Ok guys, I got the following response from CFAI:

“Thank you for contacting us about the CFA Program curriculum. The text is correct. Exhibit 65 cannot be compared to Exhibit 67. Exhibit 65 compares the less extreme barbell to a laddered portfolio. Exhibit 67 compares a barbell and a bullet. The signs on the “return difference” are correct as shown.”

I thought that the performance of a laddered portfolio would always be somewhere between the performance of a barbell and a bullet portfolio. Given the response stated above, this is incorrect. Unfortunately, I still do not understand why this is the case.

To make the approach of the chapter a bit clearer: We first compare an extreme barbell portfolio to a laddered one. The extreme barbell outperforms when curvature increases. Then we compare a less extreme barbell to the same laddered portfolio. Now, the less extreme barbell underperforms when curvature increases. So the laddered portfolio’s performance is somewhere in between?!

Why that? What am I missing here?

If you are hell bent upon mugging the text , then of course it becomes difficult to get the underlying concept and the reasoning thereof. 

1. An extreme barbelled has all the mass at the extreme maturities thus reaps the maximum curvature benefit because of the higher convexity. ( I presume you know that convexity is a fn. of Duration and Duration for all practical purposes is the maturity. Convexity is the 2nd order derivative of the curvature ).

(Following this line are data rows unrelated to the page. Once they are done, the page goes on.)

-- ===== PRECONDITION & SPEC =====
-- Pre_ excludes exactly the inputs on which the Python A raises IndexError: the empty grid
-- (grid[0]) and grids with some row shorter than the first row (grid[i][j], j < m).
def Pre_affiche_1case (grid : List (List String)) (pos1 : Int × Int) : Prop :=
  grid ≠ [] ∧ ∀ row ∈ grid, (grid.headD []).length ≤ row.length
instance (grid : List (List String)) (pos1 : Int × Int) : Decidable (Pre_affiche_1case grid pos1) := by
  unfold Pre_affiche_1case; infer_instance

def pvWitness_affiche_1case : List (List String) × (Int × Int) := ([[" ", "A"], ["B", "C"]], (0, 1))

def Spec_affiche_1case (grid : List (List String)) (pos1 : Int × Int) (out : String) : Prop := out = affiche_1case_alt grid pos1
instance (grid : List (List String)) (pos1 : Int × Int) (out : String) : Decidable (Spec_affiche_1case grid pos1 out) := by unfold Spec_affiche_1case; infer_instance

-- ===== CLAIM (what is proved, stated in full; the proofs are below) =====
def Claim_equal_affiche_1case : Prop := ∀ (grid : List (List String)) (pos1 : Int × Int), Dom_affiche_1case grid pos1 → Pre_affiche_1case grid pos1 → Spec_affiche_1case grid pos1 (affiche_1case grid pos1)

-- ===== LEMMAS AND PROOFS =====

-- A's masked cell as a string (what A stores in the intermediate grid L)
def pvMaskStr (pos1 : Int × Int) (i j : Int) (cell : String) : String :=
  if (i, j) = pos1 then cell else if cell = " " then " " else "X"

-- A's cell rendering applied to A's masked cell is exactly B's inline mask
theorem pv_piece_mask (pos1 : Int × Int) (i j : Int) (cell : String) :
    ['|'] ++ (pvMaskStr pos1 i j cell).toList ++ ['|', ' '] = pvMask pos1 i j cell := by
  unfold pvMaskStr pvMask
  split_ifs <;> rfl

-- a fold over range(len xs) whose body reads xs[j] is a fold over enumerate(xs)
theorem pv_foldl_enum {α β : Type} (xs : List α) (d : α) (F : β → Int → α → β) (init : β) :
    (PySem.List.pyRange 0 (xs.length : Int)).foldl (fun acc j => F acc j (PySem.List.pyGetD xs j d)) init
      = (PySem.List.enumerate xs).foldl (fun acc p => F acc p.1 p.2) init := by
  rw [PySem.List.enumerate_eq_map_pyRange xs d, List.foldl_map]; rfl

-- the map version of the same fact
theorem pv_map_enum {α β : Type} (xs : List α) (d : α) (F : Int → α → β) :
    (PySem.List.pyRange 0 (xs.length : Int)).map (fun j => F j (PySem.List.pyGetD xs j d))
      = (PySem.List.enumerate xs).map (fun p => F p.1 p.2) := by
  rw [PySem.List.enumerate_eq_map_pyRange xs d, List.map_map]; rfl

theorem pv_getD_take {α : Type} (xs : List α) (k : Nat) (d : α) {j : Int}
    (h0 : 0 ≤ j) (h1 : j < (k : Int)) (hk : k ≤ xs.length) :
    PySem.List.pyGetD (xs.take k) j d = PySem.List.pyGetD xs j d := by
  have hjk : j.toNat < k := by omega
  rw [PySem.List.pyGetD_eq_getElem _ d h0 (by simp; omega),
      PySem.List.pyGetD_eq_getElem _ d h0 (by exact_mod_cast lt_of_lt_of_le h1 (by exact_mod_cast hk))]
  exact List.getElem_take

-- "".join(ps) is concatenation
theorem pv_join_nil (ps : List (List Char)) : PySem.Chars.join [] ps = ps.flatten := by
  induction ps with
  | nil => simp [PySem.Chars.join_nil]
  | cons p ps ih =>
    cases ps with
    | nil => simp [PySem.Chars.join_singleton]
    | cons q rest => rw [PySem.Chars.join_cons_cons]; simp at ih ⊢; rw [ih]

This when compared to a similar Bullet or Laddered portfolio ( same in all other aspects )

2. A less extreme barbelled has not all masses concentrated at the extrnee maturities and ends somewhat before that although it still is a barbelled portfolio. This when compared to the similar laddreed is naturally at disadvantage as the Laddered  portfolio has the masses evenly distributed across the maturities and thus extends well beyond the less extreme barbelled’s two ends.

Higher mass at extreme end maturity means higher convexity means higher curvature benefit.

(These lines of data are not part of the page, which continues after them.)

-- pv_equiv track=rewrite | github.com/HassanSalah120/Best-Practices-Doctor | backend/rules/php/circular_dependency.py | _fqcn_by_basename
-- ===== SOURCE A (Python) =====
-- def _fqcn_by_basename(classes_by_fqcn: dict[str, object]) -> dict[str, str]:
--     out: dict[str, str] = {}
--     seen_multi: set[str] = set()
--     for fqcn in classes_by_fqcn.keys():
--         base = fqcn.split("\\")[-1]
--         if base in seen_multi:
--             continue
--         if base in out:
--             out.pop(base, None)
--             seen_multi.add(base)
--             continue
--         out[base] = fqcn
--     return out
-- ===== SOURCE B (Python) =====
-- def _fqcn_by_basename(classes_by_fqcn: dict[str, object]) -> dict[str, str]:
--     counts: dict[str, int] = {}
--     for fqcn in classes_by_fqcn.keys():
--         base = fqcn.split("\\")[-1]
--         counts[base] = counts.get(base, 0) + 1
--     out: dict[str, str] = {}
--     for fqcn in classes_by_fqcn.keys():
--         base = fqcn.split("\\")[-1]
--         if counts[base] == 1:
--             out[base] = fqcn
--     return out
-- ===== Notes on version B (the rewrite author's own statement) =====
-- stated objective: alternative
-- what changed: Replaces A's single-pass insert/pop/seen_multi bookkeeping with a two-pass count-then-select: first pass counts each basename, second pass keeps exactly the fqcns whose basename occurs once.
import Mathlib
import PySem

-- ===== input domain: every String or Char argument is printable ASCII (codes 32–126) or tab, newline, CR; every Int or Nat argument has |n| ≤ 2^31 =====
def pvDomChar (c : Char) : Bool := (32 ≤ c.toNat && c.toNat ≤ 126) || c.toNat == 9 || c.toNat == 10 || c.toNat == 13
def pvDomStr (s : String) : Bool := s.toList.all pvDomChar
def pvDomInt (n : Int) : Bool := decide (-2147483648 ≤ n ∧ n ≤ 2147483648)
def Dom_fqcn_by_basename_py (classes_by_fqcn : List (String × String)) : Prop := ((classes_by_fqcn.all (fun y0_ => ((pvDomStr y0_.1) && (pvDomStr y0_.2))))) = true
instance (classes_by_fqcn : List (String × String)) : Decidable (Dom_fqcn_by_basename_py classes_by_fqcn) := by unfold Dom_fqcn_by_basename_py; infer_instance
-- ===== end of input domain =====

-- B replaces A's single-pass insert/pop/seen_multi bookkeeping with a two-pass
-- count-then-select over the same keys (alternative decomposition, same cost).

-- shared helper: fqcn.split("\\")[-1] (both Pythons compute exactly this expression)
def pvBase (f : String) : String :=
  (PySem.List.pyGet? ((PySem.Str.split? f "\\").getD []) (-1)).getD ""

-- ===== PORT A =====
-- the assoc-list argument stands for a Python dict: its keys() are the first
-- components with the first occurrence kept (PySem.List.dedup), in order.
def fqcn_by_basename_py (classes_by_fqcn : List (String × String)) : List (String × String) :=
  let keys := PySem.List.dedup (classes_by_fqcn.map (·.1))
  let st := keys.foldl
    (fun (st : PySem.Dict String String × PySem.Set String) fqcn =>
      let base := pvBase fqcn
      if PySem.Set.contains st.2 base then st
      else if st.1.contains base then (st.1.erase base, PySem.Set.add st.2 base)
      else (st.1.insert base fqcn, st.2))
    (PySem.Dict.empty, PySem.Set.empty)
  st.1.items

-- ===== PORT B =====
def fqcn_by_basename_py_alt (classes_by_fqcn : List (String × String)) : List (String × String) :=
  let keys := PySem.List.dedup (classes_by_fqcn.map (·.1))
  let counts := keys.foldl
    (fun (d : PySem.Dict String Int) fqcn => d.insert (pvBase fqcn) (d.getD (pvBase fqcn) 0 + 1))
    PySem.Dict.empty
  let out := keys.foldl
    (fun (d : PySem.Dict String String) fqcn =>
      -- counts[base] never raises: base was counted in the first pass, so getD 0 is exact
      if counts.getD (pvBase fqcn) 0 == 1 then d.insert (pvBase fqcn) fqcn else d)
    PySem.Dict.empty
  out.items

-- ===== PRECONDITION & SPEC =====
def Spec_fqcn_by_basename_py (classes_by_fqcn : List (String × String)) (out : List (String × String)) : Prop := out = fqcn_by_basename_py_alt classes_by_fqcn
instance (classes_by_fqcn : List (String × String)) (out : List (String × String)) : Decidable (Spec_fqcn_by_basename_py classes_by_fqcn out) := by unfold Spec_fqcn_by_basename_py; infer_instance

-- ===== CLAIM (what is proved, stated in full; the proofs are below) =====
def Claim_equal_fqcn_by_basename_py : Prop := ∀ (classes_by_fqcn : List (String × String)), Dom_fqcn_by_basename_py classes_by_fqcn → Spec_fqcn_by_basename_py classes_by_fqcn (fqcn_by_basename_py classes_by_fqcn)

-- ===== LEMMAS AND PROOFS =====

-- the common value both ports compute: the fqcns whose basename occurs exactly
-- once among the keys, keyed by basename, in key order
def pvOut (l : List String) : List (String × String) :=
  (l.filter (fun f => (l.map pvBase).count (pvBase f) == 1)).map (fun f => (pvBase f, f))

theorem count_append_single (q : List String) (f : String) (b : String) :
    (((q ++ [f]).map pvBase).count b) = ((q.map pvBase).count b) + (if pvBase f = b then 1 else 0) := by
  simp [List.count_append, List.count_singleton, beq_iff_eq]

theorem filter_congr_pred (q : List String) (f : String) :
    List.filter (fun g => ((q ++ [f]).map pvBase).count (pvBase g) == 1) q
      = List.filter (fun g => if pvBase f = pvBase g
          then ((q.map pvBase).count (pvBase g) + 1 == 1)
          else ((q.map pvBase).count (pvBase g) == 1)) q := by
  apply List.filter_congr
  intro g _
  rw [count_append_single]
  by_cases he : pvBase f = pvBase g <;> simp [he]

theorem pvOut_append_two (q : List String) (f : String)
    (h : 2 ≤ (q.map pvBase).count (pvBase f)) : pvOut (q ++ [f]) = pvOut q := by
  unfold pvOut
  rw [List.filter_append]
  have h2 : List.filter (fun g => ((q ++ [f]).map pvBase).count (pvBase g) == 1) [f] = [] := by
    simp only [List.filter_cons, List.filter_nil]
    rw [count_append_single]
    simp
    omega
  rw [h2, List.append_nil, filter_congr_pred]
  congr 1
  apply List.filter_congr
  intro g _
  by_cases he : pvBase f = pvBase g
  · rw [he] at h
    simp [he]; omega
  · simp [he]

theorem pvOut_append_zero (q : List String) (f : String)
    (h : (q.map pvBase).count (pvBase f) = 0) :
    pvOut (q ++ [f]) = pvOut q ++ [(pvBase f, f)] := by
  have hne : ∀ g ∈ q, pvBase f ≠ pvBase g := by
    intro g hg he
    have : pvBase g ∈ q.map pvBase := List.mem_map_of_mem hg
    rw [← he] at this
    exact absurd (List.count_pos_iff.mpr this) (by omega)
  unfold pvOut
  rw [List.filter_append, List.map_append]
  congr 1
  · congr 1
    apply List.filter_congr
    intro g hg
    rw [count_append_single]
    simp [if_neg (hne g hg)]
  · simp only [List.filter_cons, List.filter_nil]
    rw [count_append_single]
    simp [h]

theorem pvOut_append_one (q : List String) (f : String)
    (h : (q.map pvBase).count (pvBase f) = 1) :
    pvOut (q ++ [f]) = (pvOut q).filter (fun p => !(p.1 == pvBase f)) := by
  unfold pvOut
  rw [List.filter_append]
  have h2 : List.filter (fun g => ((q ++ [f]).map pvBase).count (pvBase g) == 1) [f] = [] := by
    simp only [List.filter_cons, List.filter_nil]
    rw [count_append_single]
    simp [h]
  rw [h2, List.append_nil]
  simp only [List.filter_map]
  rw [List.filter_filter]
  congr 1
  rw [filter_congr_pred]
  apply List.filter_congr
  intro g _
  by_cases he : pvBase f = pvBase g
  · rw [he] at h
    simp [he, Function.comp, h]
  · simp [he, Function.comp, Ne.symm he]

theorem pvOut_keys_nodup (l : List String) :
    ((l.filter (fun f => (l.map pvBase).count (pvBase f) == 1)).map pvBase).Nodup := by
  rw [List.nodup_iff_count_le_one]
  intro b
  by_cases hb : b ∈ (l.filter (fun f => (l.map pvBase).count (pvBase f) == 1)).map pvBase
  · obtain ⟨f, hf, rfl⟩ := List.mem_map.mp hb
    have hf2 := (List.mem_filter.mp hf).2
    have h1 : (l.map pvBase).count (pvBase f) = 1 := by simpa using hf2
    have hsub : ((l.filter (fun f => (l.map pvBase).count (pvBase f) == 1)).map pvBase).Sublist (l.map pvBase) :=
      List.Sublist.map pvBase List.filter_sublist
    calc _ ≤ (l.map pvBase).count (pvBase f) := hsub.count_le _
      _ = 1 := h1
  · simp [List.count_eq_zero_of_not_mem hb]

theorem portB_eq_pvOut (l : List (String × String)) :
    fqcn_by_basename_py_alt l = pvOut (PySem.List.dedup (l.map (·.1))) := by
  unfold fqcn_by_basename_py_alt
  set keys := PySem.List.dedup (l.map (·.1)) with hk
  simp only []
  have hc : ∀ b, (keys.foldl
      (fun (d : PySem.Dict String Int) fqcn => d.insert (pvBase fqcn) (d.getD (pvBase fqcn) 0 + 1))
      PySem.Dict.empty).getD b 0 = ((keys.map pvBase).count b : Int) := by
    intro b
    have h := PySem.Dict.getD_foldl_insert_add_one (keys.map pvBase) PySem.Dict.empty b
    rw [List.foldl_map] at h
    simpa using h
  rw [PySem.List.foldl_if_eq_foldl_filter]
  have hfil : keys.filter (fun fqcn => (keys.foldl
      (fun (d : PySem.Dict String Int) fqcn => d.insert (pvBase fqcn) (d.getD (pvBase fqcn) 0 + 1))
      PySem.Dict.empty).getD (pvBase fqcn) 0 == 1)
      = keys.filter (fun fqcn => (keys.map pvBase).count (pvBase fqcn) == 1) := by
    apply List.filter_congr
    intro g _
    rw [hc]
    apply Bool.eq_iff_iff.mpr
    simp
  rw [hfil, PySem.Dict.items_foldl_insert_fresh _ _ _ _
    (fun a _ => PySem.Dict.contains_empty _) (pvOut_keys_nodup keys)]
  simp [pvOut, PySem.Dict.empty]

theorem loopA_inv (l : List String) : ∀ (q : List String)
    (out : PySem.Dict String String) (seen : PySem.Set String),
    out.items = pvOut q →
    (∀ b, b ∈ seen ↔ 2 ≤ (q.map pvBase).count b) →
    (l.foldl
      (fun (st : PySem.Dict String String × PySem.Set String) fqcn =>
        let base := pvBase fqcn
        if PySem.Set.contains st.2 base then st
        else if st.1.contains base then (st.1.erase base, PySem.Set.add st.2 base)
        else (st.1.insert base fqcn, st.2))
      (out, seen)).1.items = pvOut (q ++ l) := by
  induction l with
  | nil => intro q out seen hout _; simpa using hout
  | cons f t ih =>
    intro q out seen hout hseen
    rw [List.foldl_cons, show q ++ f :: t = (q ++ [f]) ++ t by simp]
    have hkey : ∀ b, out.contains b
        = ((q.filter (fun g => (q.map pvBase).count (pvBase g) == 1)).any (fun g => pvBase g == b)) := by
      intro b
      simp [PySem.Dict.contains, hout, pvOut, List.any_map, Function.comp]
    by_cases h2 : 2 ≤ (q.map pvBase).count (pvBase f)
    · have hc : PySem.Set.contains seen (pvBase f) = true := by
        simpa [PySem.Set.contains] using (hseen _).mpr h2
      simp only [hc, if_true]
      apply ih
      · rw [hout, pvOut_append_two q f h2]
      · intro b
        rw [count_append_single, hseen]
        by_cases he : pvBase f = b
        · subst he; constructor <;> intro <;> omega
        · simp [he]
    · have hmem : pvBase f ∉ seen := fun hm => h2 ((hseen _).mp hm)
      have hc : PySem.Set.contains seen (pvBase f) = false := by
        simpa [PySem.Set.contains] using hmem
      by_cases h1 : (q.map pvBase).count (pvBase f) = 1
      · have hco : out.contains (pvBase f) = true := by
          rw [hkey]
          have hpos : 0 < List.count (pvBase f) (List.map pvBase q) := by omega
          obtain ⟨g, hg, hgb⟩ := List.mem_map.mp (List.count_pos_iff.mp hpos)
          exact List.any_eq_true.mpr ⟨g, List.mem_filter.mpr ⟨hg, by simp [hgb, h1]⟩, by simp [hgb]⟩
        simp only [hc, hco, if_true, Bool.false_eq_true, if_false]
        apply ih
        · simp only [PySem.Dict.erase]
          rw [hout, pvOut_append_one q f h1]
        · intro b
          rw [count_append_single, PySem.Set.mem_add]
          by_cases he : pvBase f = b
          · subst he; simp [h1]
          · simp [he, Ne.symm he, hseen]
      · have hn0 : (q.map pvBase).count (pvBase f) = 0 := by omega
        have hne : ∀ g ∈ q, pvBase g ≠ pvBase f := by
          intro g hg he
          have : pvBase f ∈ q.map pvBase := he ▸ List.mem_map_of_mem hg
          exact absurd (List.count_pos_iff.mpr this) (by omega)
        have hco : out.contains (pvBase f) = false := by
          rw [hkey]
          simp only [List.any_eq_false]
          intro g hg
          simp [hne g (List.mem_filter.mp hg).1]
        simp only [hc, hco, Bool.false_eq_true, if_false]
        apply ih
        · rw [PySem.Dict.items_insert_of_not_contains _ _ hco, hout, pvOut_append_zero q f hn0]
        · intro b
          rw [count_append_single, hseen]
          by_cases he : pvBase f = b
          · subst he; simp [hn0]
          · simp [he]

theorem portA_eq_pvOut (l : List (String × String)) :
    fqcn_by_basename_py l = pvOut (PySem.List.dedup (l.map (·.1))) := by
  unfold fqcn_by_basename_py
  have h := loopA_inv (PySem.List.dedup (l.map (·.1))) [] PySem.Dict.empty PySem.Set.empty
    (by simp [pvOut, PySem.Dict.empty]) (by intro b; simp [PySem.Set.empty])
  simpa using h

-- ===== VERDICT (by name: the statement is the Claim_ definition above) =====
theorem fqcn_by_basename_py_spec : Claim_equal_fqcn_by_basename_py := by
  intro l _
  unfold Spec_fqcn_by_basename_py
  rw [portA_eq_pvOut, portB_eq_pvOut]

Rest of the things should be easy to grasp.

back against the wall. no retreat no surrender.

HerbsDelite wrote:

2. A less extreme barbelled has not all masses concentrated at the extrnee maturities and ends somewhat before that although it still is a barbelled portfolio. This when compared to the similar laddreed is naturally at disadvantage as the Laddered  portfolio has the masses evenly distributed across the maturities and thus extends well beyond the less extreme barbelled’s two ends.

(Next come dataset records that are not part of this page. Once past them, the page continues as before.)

-- pv_equiv track=rewrite | github.com/steveya/trellis | trellis/agent/knowledge/import_registry.py | _build_symbol_index
-- ===== SOURCE A (Python) =====
-- from collections import defaultdict
--
-- def _build_symbol_index(registry: dict[str, tuple[str, ...]]) -> dict[str, tuple[str, ...]]:
--     """Invert the registry into symbol -> module candidates."""
--     index: dict[str, list[str]] = defaultdict(list)
--     for module_path, exports in registry.items():
--         for exported in exports:
--             index[exported].append(module_path)
--     return {
--         name: tuple(sorted(paths))
--         for name, paths in index.items()
--     }
-- ===== SOURCE B (Python) =====
-- def _insert_sorted(path, bucket):
--     """Return bucket (ascending) with path inserted, keeping ascending order."""
--     if not bucket:
--         return [path]
--     if path < bucket[0]:
--         return [path] + bucket
--     return [bucket[0]] + _insert_sorted(path, bucket[1:])
--
--
-- def _build_symbol_index(registry: dict[str, tuple[str, ...]]) -> dict[str, tuple[str, ...]]:
--     """Invert the registry into symbol -> module candidates (buckets kept sorted incrementally)."""
--     index: dict[str, list[str]] = {}
--     for module_path, exports in registry.items():
--         for exported in exports:
--             index[exported] = _insert_sorted(module_path, index.get(exported, []))
--     return {name: tuple(paths) for name, paths in index.items()}
-- ===== Notes on version B (the rewrite author's own statement) =====
-- stated objective: alternative
-- what changed: Instead of appending modules to each bucket and batch-sorting every bucket at the end, B maintains each symbol's bucket as an always-sorted list by inserting every module at its ordered position, so the final pass is just tuple conversion.
import Mathlib
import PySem

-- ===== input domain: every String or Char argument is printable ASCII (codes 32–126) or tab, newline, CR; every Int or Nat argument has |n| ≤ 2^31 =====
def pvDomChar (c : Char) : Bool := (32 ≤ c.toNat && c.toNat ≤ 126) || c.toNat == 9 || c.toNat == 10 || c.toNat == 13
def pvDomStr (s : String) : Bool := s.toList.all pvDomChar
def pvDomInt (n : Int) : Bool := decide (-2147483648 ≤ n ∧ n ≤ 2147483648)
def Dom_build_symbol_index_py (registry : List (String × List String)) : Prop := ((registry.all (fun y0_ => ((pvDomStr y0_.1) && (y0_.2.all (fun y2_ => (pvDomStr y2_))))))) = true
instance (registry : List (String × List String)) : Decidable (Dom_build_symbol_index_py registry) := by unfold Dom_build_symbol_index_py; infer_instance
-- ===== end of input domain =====

-- B keeps every symbol's bucket always-sorted by ordered insertion instead of appending and batch-sorting each bucket at the end; same result, alternative decomposition.


-- ===== PORT A =====
-- index = defaultdict(list); for module_path, exports: for exported: index[exported].append(module_path);
-- return {name: tuple(sorted(paths)) for name, paths in index.items()}
def build_symbol_index_py (registry : List (String × List String)) : List (String × List String) :=
  let index : PySem.Dict String (List String) :=
    (PySem.Dict.ofList registry).items.foldl
      (fun d mp_exports =>
        mp_exports.2.foldl
          (fun d exported => d.modify exported [] (fun paths => paths ++ [mp_exports.1])) d)
      PySem.Dict.empty
  index.items.map (fun p => (p.1, PySem.List.sorted p.2 (fun x => x)))

-- ===== PORT B =====
-- _insert_sorted(path, bucket): recursive ordered insertion
def insSortedAlt (path : String) (bucket : List String) : List String :=
  match bucket with
  | [] => [path]
  | y :: ys => if path < y then path :: y :: ys else y :: insSortedAlt path ys

-- index = {}; for module_path, exports: for exported: index[exported] = _insert_sorted(module_path, index.get(exported, []));
-- return {name: tuple(paths) for name, paths in index.items()}
def build_symbol_index_py_alt (registry : List (String × List String)) : List (String × List String) :=
  let index : PySem.Dict String (List String) :=
    (PySem.Dict.ofList registry).items.foldl
      (fun d mp_exports =>
        mp_exports.2.foldl
          (fun d exported => d.modify exported [] (fun bucket => insSortedAlt mp_exports.1 bucket)) d)
      PySem.Dict.empty
  index.items

-- ===== PRECONDITION & SPEC =====
def Spec_build_symbol_index_py (registry : List (String × List String)) (out : List (String × List String)) : Prop := out = build_symbol_index_py_alt registry
instance (registry : List (String × List String)) (out : List (String × List String)) : Decidable (Spec_build_symbol_index_py registry out) := by unfold Spec_build_symbol_index_py; infer_instance

-- ===== CLAIM (what is proved, stated in full; the proofs are below) =====
def Claim_equal_build_symbol_index_py : Prop := ∀ (registry : List (String × List String)), Dom_build_symbol_index_py registry → Spec_build_symbol_index_py registry (build_symbol_index_py registry)

-- ===== LEMMAS AND PROOFS =====

-- per-bucket view of A's final comprehension
def pvSortBucket (p : String × List String) : String × List String :=
  (p.1, PySem.List.sorted p.2 (fun x => x))

theorem insSortedAlt_eq_insertBy (x : String) (xs : List String) :
    insSortedAlt x xs = PySem.List.insertBy (fun a b => decide (a < b)) x xs := by
  induction xs with
  | nil => rfl
  | cons y ys ih => simp [insSortedAlt, PySem.List.insertBy, ih]

-- crux: inserting into the sorted bucket = sorting the appended bucket
theorem sorted_append_singleton (b : List String) (m : String) :
    PySem.List.sorted (b ++ [m]) (fun x => x) =
      insSortedAlt m (PySem.List.sorted b (fun x => x)) := by
  rw [PySem.List.sorted_eq_foldl_insertBy, PySem.List.sorted_eq_foldl_insertBy,
    List.foldl_append, insSortedAlt_eq_insertBy]
  rfl

-- one modify step preserves the "B's dict = A's dict with sorted buckets" relation
theorem step_modify (d : PySem.Dict String (List String)) (e m : String) :
    ((PySem.Dict.mk (d.items.map pvSortBucket)).modify e []
        (fun bucket => insSortedAlt m bucket)).items
      = ((d.modify e [] (fun paths => paths ++ [m])).items.map pvSortBucket) := by
  obtain ⟨l⟩ := d
  have hcomp : ((fun p : String × List String => p.1 == e) ∘ pvSortBucket)
      = (fun p : String × List String => p.1 == e) := rfl
  simp only [PySem.Dict.modify, PySem.Dict.insert, PySem.Dict.getD, PySem.Dict.get?,
    PySem.Dict.contains, List.any_map, List.find?_map, hcomp]
  by_cases h : l.any (fun p => p.1 == e)
  · simp only [h, if_true]
    rcases hf : l.find? (fun p => p.1 == e) with _ | p
    · -- contradiction with any = true
      rw [List.find?_eq_none] at hf
      rw [List.any_eq_true] at h
      obtain ⟨p, hp, hpe⟩ := h
      exact absurd hpe (by simpa using hf p hp)
    · simp only [hf, Option.map_some, Option.getD_some, List.map_map]
      apply List.map_congr_left
      intro q _
      by_cases hqe : q.1 == e
      · simp [Function.comp, pvSortBucket, hqe, sorted_append_singleton]
      · simp [Function.comp, pvSortBucket, hqe]
  · have hfind : (l.find? fun p => p.1 == e) = none := by
      rw [List.find?_eq_none]; intro p hp
      rw [Bool.not_eq_true, List.any_eq_false] at h
      simpa using h p hp
    simp [h, hfind, pvSortBucket]
    rfl

-- the inner loop over exports preserves the relation
theorem inner_loop (exports : List String) (m : String)
    (d : PySem.Dict String (List String)) :
    (exports.foldl
        (fun d exported => d.modify exported [] (fun bucket => insSortedAlt m bucket))
        (PySem.Dict.mk (d.items.map pvSortBucket))).items
      = ((exports.foldl
          (fun d exported => d.modify exported [] (fun paths => paths ++ [m])) d).items.map
            pvSortBucket) := by
  induction exports generalizing d with
  | nil => rfl
  | cons e rest ih =>
    simp only [List.foldl_cons]
    have hd : ((PySem.Dict.mk (d.items.map pvSortBucket)).modify e []
          (fun bucket => insSortedAlt m bucket))
        = PySem.Dict.mk (((d.modify e [] (fun paths => paths ++ [m])).items).map pvSortBucket) :=
      PySem.Dict.ext (step_modify d e m)
    rw [hd]
    exact ih _

-- the outer loop over registry items preserves the relation
theorem outer_loop (items : List (String × List String))
    (d : PySem.Dict String (List String)) :
    (items.foldl
        (fun d mp_exports =>
          mp_exports.2.foldl
            (fun d exported => d.modify exported [] (fun bucket => insSortedAlt mp_exports.1 bucket)) d)
        (PySem.Dict.mk (d.items.map pvSortBucket))).items
      = ((items.foldl
          (fun d mp_exports =>
            mp_exports.2.foldl
              (fun d exported => d.modify exported [] (fun paths => paths ++ [mp_exports.1])) d)
          d).items.map pvSortBucket) := by
  induction items generalizing d with
  | nil => rfl
  | cons me rest ih =>
    simp only [List.foldl_cons]
    have hd : (me.2.foldl
          (fun d exported => d.modify exported [] (fun bucket => insSortedAlt me.1 bucket))
          (PySem.Dict.mk (d.items.map pvSortBucket)))
        = PySem.Dict.mk (((me.2.foldl
            (fun d exported => d.modify exported [] (fun paths => paths ++ [me.1])) d).items).map
              pvSortBucket) :=
      PySem.Dict.ext (inner_loop me.2 me.1 d)
    rw [hd]
    exact ih _

-- ===== VERDICT (by name: the statement is the Claim_ definition above) =====
theorem build_symbol_index_py_spec : Claim_equal_build_symbol_index_py := by
  intro registry _
  unfold Spec_build_symbol_index_py build_symbol_index_py build_symbol_index_py_alt
  have h := outer_loop (PySem.Dict.ofList registry).items PySem.Dict.empty
  simpa [pvSortBucket, PySem.Dict.empty] using h.symm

Higher mass at extreme end maturity means higher convexity means higher curvature benefit.

Rest of the things should be easy to grasp.

Are you sure a less extreme barbell does not have any positions at the extreme ends? I’ve never heard of this before. To me (assume a 1,3,5,15,30 yr ladder) extreme barbell : positions split about 50/50 between the 1yr and the 30yr. Less extreme barbell: largest positions on 1yr and 30yr while smaller positions in 3yr,5yr and 15yr. 

If you're the first out the door, that's not called panicking

And why should that be a surprise ?

Did I say that the WAC or the Dur. differ ?

And if they don’t differ the only point of difference is the convexity. The less extreme barbelled portfolio is naturally disadvantaged here wrt to the Laddered one. BTW, in all fairness, I am not sure if  your example of 1 yr, 30 yr., 3 yr., 15 yr. actually qualifies for a less extreme barbelled portfolio. May be, portfolio comprising of 3 yr. And 25 yr. Significantly weighted at these maturities do qualify. Now you may compare this with a Laddered one you hypothesised. I think rest of it should be easy.

back against the wall. no retreat no surrender.